The Tissue × Gene Matrix is useful when comparing expression patterns between genes. This can be especially helpful when using the Differential Expression search (Fig. 4) to find genes expressed in one structure and not another. Figure 7 shows a matrix generated by such a search. Each column corresponds to a gene whose expression pattern matched the search criteria. The row for the structure whose expression was searched for, renal medulla in this case, is filled with blue cells; the intensity of the color indicates the number of annotations in the database. The row for the other structure (renal cortex) is filled with red or blank cells. Red cells indicate expression of that gene was shown to be absent in the structure; blank cells indicate the expression of that gene has either not been analyzed or has not been recorded in GXD for the tissue.

Access to GXD

GXD is available through the MGI web site, http://www.informatics.jax.org. The GXD home page can be accessed directly at http://www.informatics.jax.org/expression.shtml; by means of the MGI home page by following the topic “Gene Expression Database (GXD)”; or from any other page within MGI by clicking the “Expression” tab of the navigation bar. This page gives access to GXD’s search forms and provides more information about GXD, including FAQs, help documents, news announcements, and links to other mouse expression resources.

GXD welcomes direct data submission. The creation of detailed expression records is time consuming. Hence, not every paper in the literature index has detailed expression records. Data submission is the most effective way to ensure that your data will be included in GXD. Inclusion of your data in GXD allows for its integration with the other data in GXD and the larger MGI resource. This will make your data available for database searching, thus adding to its utility and increasing its exposure to the scientific community. Furthermore, GXD ensures that data and data connections are maintained and kept up-to-date even if the gene models or the gene names used in the literature have changed. You can find instructions for data submission on the “Send us your data” tab at the bottom of the GXD Home Page (http://www.informatics.jax.org/mgihome/GXD/GEN/gxd_submission_guidelines.shtml).

GXD and MGI have dedicated User Support personnel. They can be contacted by emailing mgi-help@jax.org or via the “Contact Us” link in the navigation bar of our web pages. User Support and GXD curators actively seek to provide presentations, demonstrations, and training sessions on GXD and the larger MGI resource at many meetings. User Support can also provide on-site training workshops, as well as remote interactive sessions, upon request.
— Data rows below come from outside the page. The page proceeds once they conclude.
-- pv_equiv track=rewrite | github.com/GutMat/CVRP | cvrp.py | penalty_capacity
-- ===== SOURCE A (Python) =====
-- def penalty_capacity(chromosome):
--         actual = chromosome
--         value_penalty = 0
--         capacity_list = []
--         index_cap = 0
--         overloads = 0
--
--         for i in range(0,len(trucks)+1):
--             init = 0
--             capacity_list.append(init)
--
--
--         for (k,v) in actual:
--             if k not in trucks:
--                 capacity_list[int(index_cap)]+=v
--             else:
--                 index_cap+= 1
--
--             if  capacity_list[index_cap] > capacity_trucks:
--                 overloads+=1
--                 value_penalty+= 100 * overloads
--         return value_penalty
--
-- capacity_trucks = 1000
--
-- trucks = ['truck_1','truck_2', 'truck_3','truck_4','truck_5']
-- ===== SOURCE B (Python) =====
-- capacity_trucks = 1000
--
-- trucks = ['truck_1','truck_2', 'truck_3','truck_4','truck_5']
--
-- def _prefix_sums(values):
--     sums = []
--     total = 0
--     for v in values:
--         total += v
--         sums.append(total)
--     return sums
--
-- def penalty_capacity(chromosome):
--     # stage 1: cut the gene list into per-truck load segments at the truck markers
--     segments = []
--     current = []
--     for k, v in chromosome:
--         if k in trucks:
--             segments.append(current)
--             current = []
--         else:
--             current.append(v)
--     segments.append(current)
--     # stage 2: every segment prefix exceeding the capacity is one failed check
--     checks = sum(1 for seg in segments for s in _prefix_sums(seg) if s > capacity_trucks)
--     # penalty 100*(1+2+...+checks) in closed form
--     return 100 * checks * (checks + 1) // 2
-- ===== Notes on version B (the rewrite author's own statement) =====
-- stated objective: alternative
-- what changed: B replaces A's single stateful pass (six-slot capacity list, index pointer, incrementally accumulated penalty) with a staged computation: split the chromosome into per-truck segments, count overloaded segment prefixes with a helper, and return the closed form 100*checks*(checks+1)//2.
import Mathlib
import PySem

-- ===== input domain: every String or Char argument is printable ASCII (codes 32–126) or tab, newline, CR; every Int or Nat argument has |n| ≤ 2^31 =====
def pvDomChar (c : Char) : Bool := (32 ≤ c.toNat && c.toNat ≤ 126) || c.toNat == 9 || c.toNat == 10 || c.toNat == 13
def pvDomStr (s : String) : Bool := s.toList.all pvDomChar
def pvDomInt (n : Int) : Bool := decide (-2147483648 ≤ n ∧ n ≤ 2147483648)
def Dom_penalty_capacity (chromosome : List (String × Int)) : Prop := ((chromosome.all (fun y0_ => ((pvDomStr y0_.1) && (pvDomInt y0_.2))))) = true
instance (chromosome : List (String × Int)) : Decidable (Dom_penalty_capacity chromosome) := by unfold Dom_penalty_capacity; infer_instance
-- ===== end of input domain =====

-- B replaces A's six-slot capacity list, index pointer and incremental penalty by a staged
-- computation: split into per-truck segments, count overloaded segment prefixes, closed-form penalty (objective: alternative).


-- ===== PORT A =====
def pvTrucks : List String := ["truck_1", "truck_2", "truck_3", "truck_4", "truck_5"]

def pvCapacityTrucks : Int := 1000

-- loop body of A: state (value_penalty, capacity_list, index_cap, overloads)
def pcStepA (st : Int × List Int × Nat × Int) (p : String × Int) : Int × List Int × Nat × Int :=
  let (pen, caps, idx, ov) := st
  let (caps, idx) :=
    if p.1 ∈ pvTrucks then (caps, idx + 1)
    else (caps.set idx (caps.getD idx 0 + p.2), idx)
  if caps.getD idx 0 > pvCapacityTrucks then (pen + 100 * (ov + 1), caps, idx, ov + 1)
  else (pen, caps, idx, ov)

def penalty_capacity (chromosome : List (String × Int)) : Int :=
  (chromosome.foldl pcStepA (0, List.replicate (pvTrucks.length + 1) 0, 0, 0)).1

-- ===== PORT B =====
-- _prefix_sums: running-total fold producing the list of prefix sums
def pcPsStep (st : List Int × Int) (v : Int) : List Int × Int :=
  (st.1 ++ [st.2 + v], st.2 + v)

def pvPrefixSums (values : List Int) : List Int :=
  (values.foldl pcPsStep (([] : List Int), (0 : Int))).1

-- stage-1 loop body: state (segments, current)
def pcSplitStep (st : List (List Int) × List Int) (p : String × Int) : List (List Int) × List Int :=
  if p.1 ∈ pvTrucks then (st.1 ++ [st.2], []) else (st.1, st.2 ++ [p.2])

def pcSplit (chromosome : List (String × Int)) : List (List Int) :=
  let st := chromosome.foldl pcSplitStep ([], [])
  st.1 ++ [st.2]

def penalty_capacity_alt (chromosome : List (String × Int)) : Int :=
  let checks : Int :=
    ((pcSplit chromosome).map
      (fun seg => ((pvPrefixSums seg).countP (fun s => s > pvCapacityTrucks) : Int))).sum
  PySem.Int.floordiv (100 * checks * (checks + 1)) 2

-- ===== PRECONDITION & SPEC =====
-- Pre_ excludes exactly the inputs on which A raises IndexError: six or more truck markers,
-- so index_cap runs past the end of the 6-slot capacity_list.
def Pre_penalty_capacity (chromosome : List (String × Int)) : Prop :=
  chromosome.countP (fun p => p.1 ∈ pvTrucks) ≤ 5
instance (chromosome : List (String × Int)) : Decidable (Pre_penalty_capacity chromosome) := by
  unfold Pre_penalty_capacity; infer_instance

def pvWitness_penalty_capacity : (List (String × Int)) :=
  [("a", 600), ("truck_1", 1), ("b", 1200)]

def Spec_penalty_capacity (chromosome : List (String × Int)) (out : Int) : Prop := out = penalty_capacity_alt chromosome
instance (chromosome : List (String × Int)) (out : Int) : Decidable (Spec_penalty_capacity chromosome out) := by unfold Spec_penalty_capacity; infer_instance

-- ===== CLAIM (what is proved, stated in full; the proofs are below) =====
def Claim_equal_penalty_capacity : Prop := ∀ (chromosome : List (String × Int)), Dom_penalty_capacity chromosome → Pre_penalty_capacity chromosome → Spec_penalty_capacity chromosome (penalty_capacity chromosome)


-- ===== LEMMAS AND PROOFS =====

-- proof-only recursive count of overloaded checks on the remaining list, given the running segment sum
def pcG : List (String × Int) → Int → Int
  | [], _ => 0
  | (k, v) :: l, seg =>
    if k ∈ pvTrucks then pcG l 0
    else (if seg + v > pvCapacityTrucks then 1 else 0) + pcG l (seg + v)

-- A-side invariant: the fold's penalty component is the triangular closed form in ov + pcG.
theorem pc_loopA (l : List (String × Int)) (pen : Int) (caps : List Int) (idx : Nat) (ov seg : Int)
    (hlen : caps.length = 6)
    (hidx : idx + l.countP (fun p => p.1 ∈ pvTrucks) ≤ 5)
    (hcur : caps.getD idx 0 = seg)
    (hzero : ∀ j, idx < j → caps.getD j 0 = 0)
    (hpen : pen = 50 * ov * (ov + 1)) :
    (l.foldl pcStepA (pen, caps, idx, ov)).1
      = 50 * (ov + pcG l seg) * (ov + pcG l seg + 1) := by
  induction l generalizing pen caps idx ov seg with
  | nil => simpa [pcG] using hpen
  | cons p l ih =>
    obtain ⟨k, v⟩ := p
    simp only [List.foldl_cons, List.countP_cons] at hidx ⊢
    by_cases hk : k ∈ pvTrucks
    · have hidx' : idx + 1 ≤ 5 := by simp [hk] at hidx; omega
      have hfresh : caps.getD (idx + 1) 0 = 0 := hzero _ (Nat.lt_succ_self idx)
      have hfresh' : caps[idx + 1]?.getD 0 = 0 := by simpa [List.getD] using hfresh
      have hA : pcStepA (pen, caps, idx, ov) (k, v) = (pen, caps, idx + 1, ov) := by
        simp [pcStepA, hk, hfresh', pvCapacityTrucks]
      rw [hA]
      simpa [pcG, hk] using
        ih pen caps (idx + 1) ov 0 hlen (by simp [hk] at hidx ⊢; omega) hfresh
          (fun j hj => hzero _ (by omega)) hpen
    · have hidx5 : idx < 6 := by omega
      have hidxlen : idx < caps.length := by omega
      set caps' := caps.set idx (caps.getD idx 0 + v) with hcaps'
      have hlen' : caps'.length = 6 := by simp [hcaps', hlen]
      have hcur' : caps'.getD idx 0 = seg + v := by
        simp [hcaps', List.getD, List.getElem?_set_self hidxlen, ← hcur]
      have hzero' : ∀ j, idx < j → caps'.getD j 0 = 0 := by
        intro j hj
        have : caps'.getD j 0 = caps.getD j 0 := by
          simp [hcaps', List.getD, List.getElem?_set_ne (by omega : idx ≠ j)]
        rw [this]; exact hzero j hj
      have hc : caps'[idx]?.getD 0 = seg + v := by simpa [List.getD] using hcur'
      by_cases hover : seg + v > pvCapacityTrucks
      · have hA : pcStepA (pen, caps, idx, ov) (k, v) = (pen + 100 * (ov + 1), caps', idx, ov + 1) := by
          simp only [pcStepA, if_neg hk, ← hcaps']
          simp [hc, hover]
        rw [hA]
        have := ih (pen + 100 * (ov + 1)) caps' idx (ov + 1) (seg + v) hlen'
          (by simp [hk] at hidx ⊢; omega) hcur' hzero' (by rw [hpen]; ring)
        rw [this]
        simp only [pcG, if_neg hk, if_pos hover]
        ring
      · have hA : pcStepA (pen, caps, idx, ov) (k, v) = (pen, caps', idx, ov) := by
          simp only [pcStepA, if_neg hk, ← hcaps']
          simp [hc, hover]
        rw [hA]
        have := ih pen caps' idx ov (seg + v) hlen'
          (by simp [hk] at hidx ⊢; omega) hcur' hzero' hpen
        rw [this]
        simp [pcG, hk, hover]

-- shifted prefix sums starting from s, the shape _prefix_sums' fold produces
def pcShift : Int → List Int → List Int
  | _, [] => []
  | s, v :: l => (s + v) :: pcShift (s + v) l

theorem ps_fold (l : List Int) : ∀ (out : List Int) (s : Int),
    l.foldl pcPsStep (out, s) = (out ++ pcShift s l, s + l.sum) := by
  induction l with
  | nil => intro out s; simp [pcShift]
  | cons v l ih =>
    intro out s
    simp only [List.foldl_cons, pcPsStep, List.sum_cons, pcShift, ih]
    rw [Prod.mk.injEq]
    exact ⟨by simp, by ring⟩

theorem prefixSums_eq (l : List Int) : pvPrefixSums l = pcShift 0 l := by
  simp [pvPrefixSums, ps_fold]

theorem shift_append (l : List Int) : ∀ (s v : Int),
    pcShift s (l ++ [v]) = pcShift s l ++ [s + l.sum + v] := by
  induction l with
  | nil => intro s v; simp [pcShift]
  | cons w l ih =>
    intro s v
    simp only [List.cons_append, pcShift, ih, List.sum_cons]
    have h : s + w + l.sum + v = s + (w + l.sum) + v := by ring
    rw [h]

-- count of overloaded prefixes of one finished segment, as an Int
def pcCnt (seg : List Int) : Int :=
  ((pvPrefixSums seg).countP (fun s => s > pvCapacityTrucks) : Int)

theorem cnt_append (cur : List Int) (v : Int) :
    pcCnt (cur ++ [v]) = pcCnt cur + (if cur.sum + v > pvCapacityTrucks then 1 else 0) := by
  simp only [pcCnt, prefixSums_eq, shift_append, List.countP_append]
  by_cases h : cur.sum + v > pvCapacityTrucks <;>
    simp [h]

-- B-side invariant: the staged split/count equals pcG of the remaining list.
theorem pc_loopB (l : List (String × Int)) : ∀ (segs : List (List Int)) (cur : List Int),
    ((((l.foldl pcSplitStep (segs, cur)).1 ++ [(l.foldl pcSplitStep (segs, cur)).2]).map pcCnt).sum)
      = (segs.map pcCnt).sum + pcCnt cur + pcG l cur.sum := by
  induction l with
  | nil => intro segs cur; simp [pcG]
  | cons p l ih =>
    intro segs cur
    obtain ⟨k, v⟩ := p
    by_cases hk : k ∈ pvTrucks
    · have hstep : pcSplitStep (segs, cur) (k, v) = (segs ++ [cur], []) := by
        simp [pcSplitStep, hk]
      simp only [List.foldl_cons, hstep, ih]
      simp [pcG, hk, pcCnt, pvPrefixSums]
    · have hstep : pcSplitStep (segs, cur) (k, v) = (segs, cur ++ [v]) := by
        simp [pcSplitStep, hk]
      simp only [List.foldl_cons, hstep, ih, cnt_append, pcG, if_neg hk, List.sum_append]
      simp only [List.sum_cons, List.sum_nil, add_zero]
      ring

theorem alt_eq_g (chromosome : List (String × Int)) :
    penalty_capacity_alt chromosome
      = PySem.Int.floordiv (100 * pcG chromosome 0 * (pcG chromosome 0 + 1)) 2 := by
  have hmap : (fun seg => (((pvPrefixSums seg).countP (fun s => s > pvCapacityTrucks) : Nat) : Int)) = pcCnt := rfl
  have h := pc_loopB chromosome [] []
  have hnil : pcCnt [] = 0 := rfl
  simp only [List.map_nil, List.sum_nil, zero_add, hnil, add_zero] at h
  simp only [penalty_capacity_alt, pcSplit, hmap, h]

theorem floordiv_tri (t : Int) : PySem.Int.floordiv (100 * t * (t + 1)) 2 = 50 * t * (t + 1) := by
  have h : 100 * t * (t + 1) = 2 * (50 * t * (t + 1)) := by ring
  rw [h, PySem.Int.floordiv_eq_ediv_of_pos (by omega)]
  omega

-- ===== VERDICT (by name: the statement is the Claim_ definition above) =====
theorem penalty_capacity_spec : Claim_equal_penalty_capacity := by
  intro ch _ hpre
  unfold Spec_penalty_capacity penalty_capacity
  rw [alt_eq_g, floordiv_tri]
  simpa using pc_loopA ch 0 (List.replicate (pvTrucks.length + 1) 0) 0 0 0 (by simp [pvTrucks])
    (by simpa [Pre_penalty_capacity] using hpre) (by simp) (by intro j hj; simp [List.getD])
    (by ring)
GXD is continually looking for ways to improve the user experience. Direct user interactions, surveys, and collaborations provide valuable feedback on the project from those who use our data. Your feedback is used to prioritize database improvements.

Conclusions

The first full version of the GXD database went online in July 1998 with 3600 publications in the literature index and 32,000 detailed expression results analyzing 517 genes (Ringwald et al. 1999). Since then the usefulness of GXD has grown tremendously as the data content has increased and more powerful web tools have been developed. Going forward we will continue these efforts to integrate gene expression data in the proper biological and analytical context by adding new types of expression data and developing even more advanced search and display tools. Thus, GXD will continue to be an essential resource for researchers who study the molecular basis of development, differentiation, and disease.